[Collected data entries]
━━━━━━━━━━
lemma pvHits_getLast (l : List Char) (k : Nat) (i d : Nat)
    (h : (pvHits l k).getLast? = some (i, d)) :
    i < k ∧ pvMatchAt l i = some d ∧ ∀ j, i < j → j < k → pvMatchAt l j = none := by
  induction k with
  | zero => simp [pvHits] at h
  | succ k ih =>
    rw [pvHits_succ] at h
    rcases hm : pvMatchAt l k with _ | d'
    · rw [hm] at h
      simp only [Option.map_none, Option.toList_none, List.append_nil] at h
      obtain ⟨h1, h2, h3⟩ := ih h
      refine ⟨by omega, h2, ?_⟩
      intro j hj1 hj2
      rcases Nat.lt_or_ge j k with hlt | hge
      · exact h3 j hj1 hlt
      · have : j = k := by omega
        subst this; exact hm
    · rw [hm] at h
      simp only [Option.map_some, Option.toList_some, List.getLast?_concat, Option.some_inj] at h
      have h1' : k = i := congrArg Prod.fst h
      have h2' : d' = d := congrArg Prod.snd h
      subst h1'
      subst h2'
      exact ⟨by omega, hm, fun j hj1 hj2 => by omega⟩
━━━━━━━━━━
● TASK DETAILS: Beginning with the line that holds "[pvHits] at h", please return every line through the end of the data, exactly as written.

● SOLVED EXERCISE:
  | zero => simp [pvHits] at h
  | succ k ih =>
    rw [pvHits_succ] at h
    rcases hm : pvMatchAt l k with _ | d'
    · rw [hm] at h
      simp only [Option.map_none, Option.toList_none, List.append_nil] at h
      obtain ⟨h1, h2, h3⟩ := ih h
      refine ⟨by omega, h2, ?_⟩
      intro j hj1 hj2
      rcases Nat.lt_or_ge j k with hlt | hge
      · exact h3 j hj1 hlt
      · have : j = k := by omega
        subst this; exact hm
    · rw [hm] at h
      simp only [Option.map_some, Option.toList_some, List.getLast?_concat, Option.some_inj] at h
      have h1' : k = i := congrArg Prod.fst h
      have h2' : d' = d := congrArg Prod.snd h
      subst h1'
      subst h2'
      exact ⟨by omega, hm, fun j hj1 hj2 => by omega⟩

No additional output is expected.